Obviously, only backpropagation takes an unusual amount of time. It takes 10 times longer for forward propagation and weight updates. Since the training data is 60,000 this time and the mini-batch size is 8, this calculation process will be repeated 7500 times, so in total ~~ $ (1.32 + 10.3 + 1.64) \ times 7500 \ times 10 ^ {- It will cost 3} = 23.92s $. That's less than I expected ...? It's taken enough time, but it's still not enough ... Well, there is a lot of fluctuation, so don't worry about it for the time being. ~~ It was just a calculation error ... I have to understand the specifications of the calculator properly. (1.32+10.3+1.64) \times 7500 \times 10^{-3} = 99.45s Anyway, the back propagation is abnormally slow, so we will measure it in more detail.

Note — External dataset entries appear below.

-- pv_equiv track=rewrite | github.com/ChanukOh/noob | 프로그래머스/1/135808. 과일 장수/과일 장수.py | solution
-- ===== SOURCE A (Python) =====
-- def solution(k, m, score):
--     answer = []
--     score.sort(reverse=True)
--     cash=0
--     temp_list = []
--     for idx, val in enumerate(score):
--         temp_list.append(val)
--         if (idx + 1) % m == 0:
--             answer.append(temp_list)
--             temp_list = []
--     for i in answer:
--         cash+=i[-1]*len(i)
--     return cash
-- ===== SOURCE B (Python) =====
-- def solution(k, m, score):
--     score.sort(reverse=True)
--     cash = 0
--     for i in range(m - 1, len(score), m):
--         cash += score[i] * m
--     return cash
-- ===== Notes on version B (the rewrite author's own statement) =====
-- stated objective: simpler
-- what changed: Instead of materialising a list of m-sized boxes and summing last*len over it in a second loop, B sorts the same way and adds score[i]*m directly for the stride of box-minimum indices i = m-1, 2m-1, ... in one pass.
-- outside the precondition, e.g. on solution(0, -2, [1, 2, 3, 4]): A returns 8, B returns 0; on solution(0, 0, [1, 2]): A raises ZeroDivisionError, B raises ValueError
import Mathlib
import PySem

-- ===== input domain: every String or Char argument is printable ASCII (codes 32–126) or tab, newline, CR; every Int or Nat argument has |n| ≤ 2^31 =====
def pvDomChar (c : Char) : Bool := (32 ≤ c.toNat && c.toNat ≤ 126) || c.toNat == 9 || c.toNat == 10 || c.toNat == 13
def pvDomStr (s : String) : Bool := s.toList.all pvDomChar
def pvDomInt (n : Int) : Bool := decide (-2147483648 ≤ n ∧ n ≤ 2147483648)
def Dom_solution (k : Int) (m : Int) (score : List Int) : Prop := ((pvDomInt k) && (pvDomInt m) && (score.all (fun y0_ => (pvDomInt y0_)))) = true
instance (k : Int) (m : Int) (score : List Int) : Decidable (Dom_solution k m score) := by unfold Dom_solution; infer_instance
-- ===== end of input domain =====

-- B drops A's list-of-boxes grouping: after the same descending sort it adds score[i]*m once per
-- box-minimum index i = m-1, 2m-1, … in a single stride loop (objective: simpler).
-- Both Pythons sort `score` in place (same caller-visible mutation); the theorems are about the return value.

-- ===== PORT A =====
-- the body of A's enumerate loop (temp_list.append(val); flush when (idx+1) % m == 0)
def stepA (m : Int) (p : List (List Int) × List Int) (iv : Int × Int) : List (List Int) × List Int :=
  let temp_list := p.2 ++ [iv.2]
  if PySem.Int.mod (iv.1 + 1) m == 0 then (p.1 ++ [temp_list], ([] : List Int))
  else (p.1, temp_list)

def solution (k : Int) (m : Int) (score : List Int) : Int :=
  -- answer = []; score.sort(reverse=True); cash = 0; temp_list = []
  let s := PySem.List.sorted score (fun x => x) true
  let st := (PySem.List.enumerate s 0).foldl (stepA m) (([] : List (List Int)), ([] : List Int))
  -- i[-1] via pyGet?; every i in answer is nonempty, so the .getD 0 default is never used
  st.1.foldl (fun cash i => cash + (PySem.List.pyGet? i (-1)).getD 0 * (i.length : Int)) 0

-- ===== PORT B =====
def solution_alt (k : Int) (m : Int) (score : List Int) : Int :=
  let s := PySem.List.sorted score (fun x => x) true
  -- score[i] via pyGetD; every generated index is in range for m ≥ 1, so the default 0 is never used
  (PySem.List.pyRange (m - 1) (s.length : Int) m).foldl
    (fun cash i => cash + PySem.List.pyGetD s i 0 * m) 0

-- ===== PRECONDITION & SPEC =====
-- Pre_ excludes m ≤ 0: at m = 0 both programs raise (A a ZeroDivisionError at `% m`, B a ValueError
-- from range step 0), and for negative m the box size is meaningless — A's `% m` test accidentally
-- groups as if m were |m| while B's empty range yields 0, a corner neither value of which anyone
-- would specify.
def Pre_solution (k : Int) (m : Int) (score : List Int) : Prop := 1 ≤ m
instance (k : Int) (m : Int) (score : List Int) : Decidable (Pre_solution k m score) := by unfold Pre_solution; infer_instance
def pvWitness_solution : Int × Int × List Int := (4, 3, [4, 1, 2, 2, 5, 1, 2])
def Spec_solution (k : Int) (m : Int) (score : List Int) (out : Int) : Prop := out = solution_alt k m score
instance (k : Int) (m : Int) (score : List Int) (out : Int) : Decidable (Spec_solution k m score out) := by unfold Spec_solution; infer_instance

-- ===== CLAIM (what is proved, stated in full; the proofs are below) =====
def Claim_equal_solution : Prop := ∀ (k : Int) (m : Int) (score : List Int), Dom_solution k m score → Pre_solution k m score → Spec_solution k m score (solution k m score)

-- ===== LEMMAS AND PROOFS =====

-- sum of every n-th element of s, the first picked element sitting c positions in
def strideSum (n : Nat) : Nat → List Int → Int
  | _, [] => 0
  | 0, x :: xs => x + strideSum n (n - 1) xs
  | c + 1, _ :: xs => strideSum n c xs

-- A's loops: the fold over `enumerate` followed by the cash loop computes n * strideSum.
-- Invariants: c steps remain until the next flush, the current box has n - c - 1 elements,
-- and `% m` fires exactly when m divides idx + 1.
lemma A_cash (m : Int) (n : Nat) (hm : m = (n : Int)) (hn : 0 < n) :
    ∀ (s : List Int) (start : Int) (ans : List (List Int)) (temp : List Int) (c : Nat),
      temp.length + c + 1 = n →
      (m ∣ start + 1 + (c : Int)) →
      (∀ j : Nat, j < c → ¬ m ∣ start + 1 + (j : Int)) →
      ((((PySem.List.enumerate s start).foldl (stepA m) (ans, temp)).1).map
          (fun i => (PySem.List.pyGet? i (-1)).getD 0 * (i.length : Int))).sum
        = (ans.map (fun i => (PySem.List.pyGet? i (-1)).getD 0 * (i.length : Int))).sum
            + (n : Int) * strideSum n c s := by
  intro s
  induction s with
  | nil =>
    intro start ans temp c h1 h2 h3
    cases c <;> simp [PySem.List.enumerate_nil, strideSum]
  | cons x xs ih =>
    intro start ans temp c h1 h2 h3
    rw [PySem.List.enumerate_cons, List.foldl_cons]
    cases c with
    | zero =>
      have hfire : PySem.Int.mod (start + 1) m = 0 := by
        rw [PySem.Int.mod_eq_zero_iff_dvd]
        simpa using h2
      have hstep : stepA m (ans, temp) (start, x) = (ans ++ [temp ++ [x]], ([] : List Int)) := by
        simp [stepA, hfire]
      rw [hstep]
      rw [ih (start + 1) (ans ++ [temp ++ [x]]) [] (n - 1)
        (by simp only [List.length_nil]; omega)
        (by
          have : m ∣ start + 1 := by simpa using h2
          have hcast : start + 1 + 1 + ((n - 1 : Nat) : Int) = (start + 1) + m := by
            rw [hm]; push_cast [Nat.cast_sub hn]; ring
          rw [hcast]
          exact dvd_add this dvd_rfl)
        (by
          intro j hj
          have hdv : m ∣ start + 1 := by simpa using h2
          intro hc
          have : m ∣ ((j : Int) + 1) := by
            have := dvd_sub hc hdv
            have he : start + 1 + 1 + (j : Int) - (start + 1) = (j : Int) + 1 := by ring
            rwa [he] at this
          have hle : m ≤ (j : Int) + 1 := Int.le_of_dvd (by positivity) this
          rw [hm] at hle
          omega)]
      have hbox : (PySem.List.pyGet? (temp ++ [x]) (-1)).getD 0 * ((temp ++ [x]).length : Int)
          = x * (n : Int) := by
        rw [PySem.List.pyGet?_neg_one_append_singleton]
        simp only [Option.getD_some, List.length_append, List.length_singleton]
        congr 1
        omega
      rw [List.map_append, List.sum_append]
      simp only [List.map_cons, List.map_nil, List.sum_cons, List.sum_nil, hbox, strideSum]
      ring
    | succ c' =>
      have hnofire : ¬ PySem.Int.mod (start + 1) m = 0 := by
        rw [PySem.Int.mod_eq_zero_iff_dvd]
        have := h3 0 (by omega)
        simpa using this
      have hstep : stepA m (ans, temp) (start, x) = (ans, temp ++ [x]) := by
        simp [stepA, hnofire]
      rw [hstep]
      rw [ih (start + 1) ans (temp ++ [x]) c'
        (by simp at h1 ⊢; omega)
        (by
          have hcast : start + 1 + 1 + (c' : Int) = start + 1 + ((c' + 1 : Nat) : Int) := by
            push_cast; ring
          rw [hcast]; exact h2)
        (by
          intro j hj
          have := h3 (j + 1) (by omega)
          intro hc
          apply this
          have hcast : start + 1 + ((j + 1 : Nat) : Int) = start + 1 + 1 + (j : Int) := by
            push_cast; ring
          rw [hcast]; exact hc)]
      simp [strideSum]

-- my pyRange facts for a positive step other than 1 (not in the prelude's lemma list)
lemma pyRange_pos_cons (a b s : Int) (hs : 0 < s) (hab : a < b) :
    PySem.List.pyRange a b s = a :: PySem.List.pyRange (a + s) b s := by
  rw [PySem.List.pyRange_of_pos _ _ hs, PySem.List.pyRange_of_pos _ _ hs]
  rw [if_pos hab]
  have hcount : ((b - a + s - 1) / s).toNat
      = (if a + s < b then ((b - (a + s) + s - 1) / s).toNat else 0) + 1 := by
    by_cases h2 : a + s < b
    · rw [if_pos h2]
      have : b - a + s - 1 = (b - (a + s) + s - 1) + 1 * s := by ring
      rw [this, Int.add_mul_ediv_right _ _ (by omega)]
      have hnn : 0 ≤ (b - (a + s) + s - 1) / s := Int.ediv_nonneg (by omega) (by omega)
      omega
    · rw [if_neg h2]
      have hq1 : 1 ≤ (b - a + s - 1) / s := by
        rw [Int.le_ediv_iff_mul_le hs]; omega
      have hq2 : (b - a + s - 1) / s < 2 := by
        rw [Int.ediv_lt_iff_lt_mul hs]; omega
      omega
  rw [hcount, List.range_succ_eq_map]
  simp only [List.map_cons, List.map_map]
  congr 1
  · push_cast; ring
  · apply List.map_congr_left
    intro j _
    simp only [Function.comp_apply]
    push_cast
    ring

lemma pyRange_pos_shift (a b s : Int) (hs : 0 < s) :
    PySem.List.pyRange (a + 1) (b + 1) s = (PySem.List.pyRange a b s).map (· + 1) := by
  rw [PySem.List.pyRange_of_pos _ _ hs, PySem.List.pyRange_of_pos _ _ hs, List.map_map]
  have h1 : b + 1 - (a + 1) = b - a := by ring
  have h2 : ((a : Int) + 1 < b + 1) ↔ (a < b) := by omega
  rw [h1]
  simp only [h2]
  apply List.map_congr_left
  intro j _
  simp only [Function.comp_apply]
  ring

-- B's stride loop over the same list computes strideSum.
lemma B_sum (n : Nat) (hn : 0 < n) :
    ∀ (s : List Int) (c : Nat),
      ((PySem.List.pyRange (c : Int) (s.length : Int) (n : Int)).map
        (fun i => PySem.List.pyGetD s i 0)).sum = strideSum n c s := by
  intro s
  induction s with
  | nil =>
    intro c
    rw [PySem.List.pyRange_of_pos _ _ (by exact_mod_cast hn)]
    have hif : ((c : Int) < ((([] : List Int).length : Nat) : Int)) = False := by simp
    simp only [hif, if_false]
    cases c <;> simp [strideSum]
  | cons x xs ih =>
    intro c
    have hshift : ∀ (c0 : Nat),
        ((PySem.List.pyRange ((c0 : Int) + 1) (((x :: xs).length : Int)) (n : Int)).map
          (fun i => PySem.List.pyGetD (x :: xs) i 0)).sum = strideSum n c0 xs := by
      intro c0
      have hlen : ((x :: xs).length : Int) = (xs.length : Int) + 1 := by push_cast [List.length_cons]; ring
      rw [hlen, pyRange_pos_shift _ _ _ (by exact_mod_cast hn), List.map_map]
      rw [← ih c0]
      apply congrArg
      apply List.map_congr_left
      intro i hi
      have hnn : 0 ≤ i := by
        rcases (PySem.List.mem_pyRange_iff_of_pos (by exact_mod_cast hn) i).1 hi with ⟨h1, _, _⟩
        omega
      simp only [Function.comp_apply]
      rw [PySem.List.pyGetD_of_nonneg _ _ hnn, PySem.List.pyGetD_of_nonneg _ _ (by omega)]
      have : (i + 1).toNat = i.toNat + 1 := by omega
      rw [this, List.getD_cons_succ]
    cases c with
    | zero =>
      rw [pyRange_pos_cons _ _ _ (by exact_mod_cast hn) (by push_cast [List.length_cons]; positivity)]
      simp only [List.map_cons, List.sum_cons, Nat.cast_zero]
      have h0 : PySem.List.pyGetD (x :: xs) 0 0 = x := by
        simp [PySem.List.pyGetD]
      have hns : (0 : Int) + (n : Int) = ((n - 1 : Nat) : Int) + 1 := by
        push_cast [Nat.cast_sub hn]; ring
      rw [h0, hns, hshift (n - 1)]
      simp [strideSum]
    | succ c' =>
      have hc : ((c' + 1 : Nat) : Int) = (c' : Int) + 1 := by push_cast; ring
      rw [hc, hshift c']
      simp [strideSum]

-- ===== VERDICT (by name: the statement is the Claim_ definition above) =====
theorem solution_spec : Claim_equal_solution := by
  intro k m score _ hpre
  unfold Spec_solution solution solution_alt
  have hpm : 1 ≤ m := hpre
  have hn : 0 < m.toNat := by omega
  have hm : m = (m.toNat : Int) := by omega
  set n := m.toNat with hn'
  set s := PySem.List.sorted score (fun x => x) true with hs
  rw [PySem.List.foldl_add]
  rw [A_cash m n hm hn s 0 [] [] (n - 1)
    (by simp only [List.length_nil]; omega)
    (by
      have hcast : (0 : Int) + 1 + ((n - 1 : Nat) : Int) = m := by
        push_cast [Nat.cast_sub hn]; omega
      rw [hcast])
    (by
      intro j hj hdvd
      have hle : m ≤ (0 : Int) + 1 + (j : Int) := Int.le_of_dvd (by positivity) hdvd
      omega)]
  rw [PySem.List.foldl_add]
  have hsplit : ∀ (l : List Int),
      (l.map (fun i => PySem.List.pyGetD s i 0 * m)).sum
        = (l.map (fun i => PySem.List.pyGetD s i 0)).sum * m := by
    intro l
    induction l with
    | nil => simp
    | cons a t iht => simp [iht, add_mul]
  rw [hsplit]
  have hm1 : m - 1 = ((n - 1 : Nat) : Int) := by push_cast [Nat.cast_sub hn]; omega
  rw [hm1, hm, B_sum n hn s (n - 1)]
  simp only [List.map_nil, List.sum_nil, zero_add]
  ring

Backpropagation time measurement

So, we will divide the back propagation process and measure it.

`search_bottleneck.py`


#Advance preparation
err3 = lm[3].backward(lm.y_train[rand])
err2 = lm[2].backward(err3)
err2 = err2.reshape(n_batch, *lm[1].O_shape)
err1 = lm[1].backward(err2)
err0 = lm[0].backward(err1)

#Output layer backpropagation
%%timeit
err3 = lm[3].backward(lm.y_train[rand])

#----------output----------
# 10000 loops, best of 3: 152 µs per loop
#--------------------------

#Backpropagation of the middle layer
%%timeit
err2 = lm[2].backward(err3)
err2 = err2.reshape(n_batch, *lm[1].O_shape)

#----------output----------
# 1000 loops, best of 3: 224 µs per loop
#--------------------------

#Backpropagation of pooling layer
%%timeit
err1 = lm[1].backward(err2)

#----------output----------
# 1000 loops, best of 3: 9.72 ms per loop
#--------------------------

#Backpropagation of convolution layer
%%timeit
err0 = lm[0].backward(err1)

#----------output----------
# 1000 loops, best of 3: 442 µs per loop
#--------------------------

It turns out that the pooling layer is orders of magnitude slower. The processing time of the pooling layer accounts for about 93.6% of the calculation time of back propagation. By the way, if you add this, it will be about 10ms, so it's almost the same.

Time measurement of back propagation of pooling layer

So let's take a closer look at the backpropagation of the pooling layer in question.

`search_bottleneck.py`


#Advance preparation
B, C, O_h, O_w = n_batch, *lm[1].O_shape
grad = err2.transpose(0, 2, 3, 1).reshape(-1, 1)
grad_x = cp.zeros((grad.size, lm[1].pool*lm[1].pool))
grad_x1 = grad_x.copy()
grad_x1[:, lm[1].max_index] = grad
grad_x2 = grad_x1.reshape(B*O_h*O_w, C*lm[1].pool*lm[1].pool).T

#Dimensional swapping and transformation of error
%%timeit
grad = err2.transpose(0, 2, 3, 1).reshape(-1, 1)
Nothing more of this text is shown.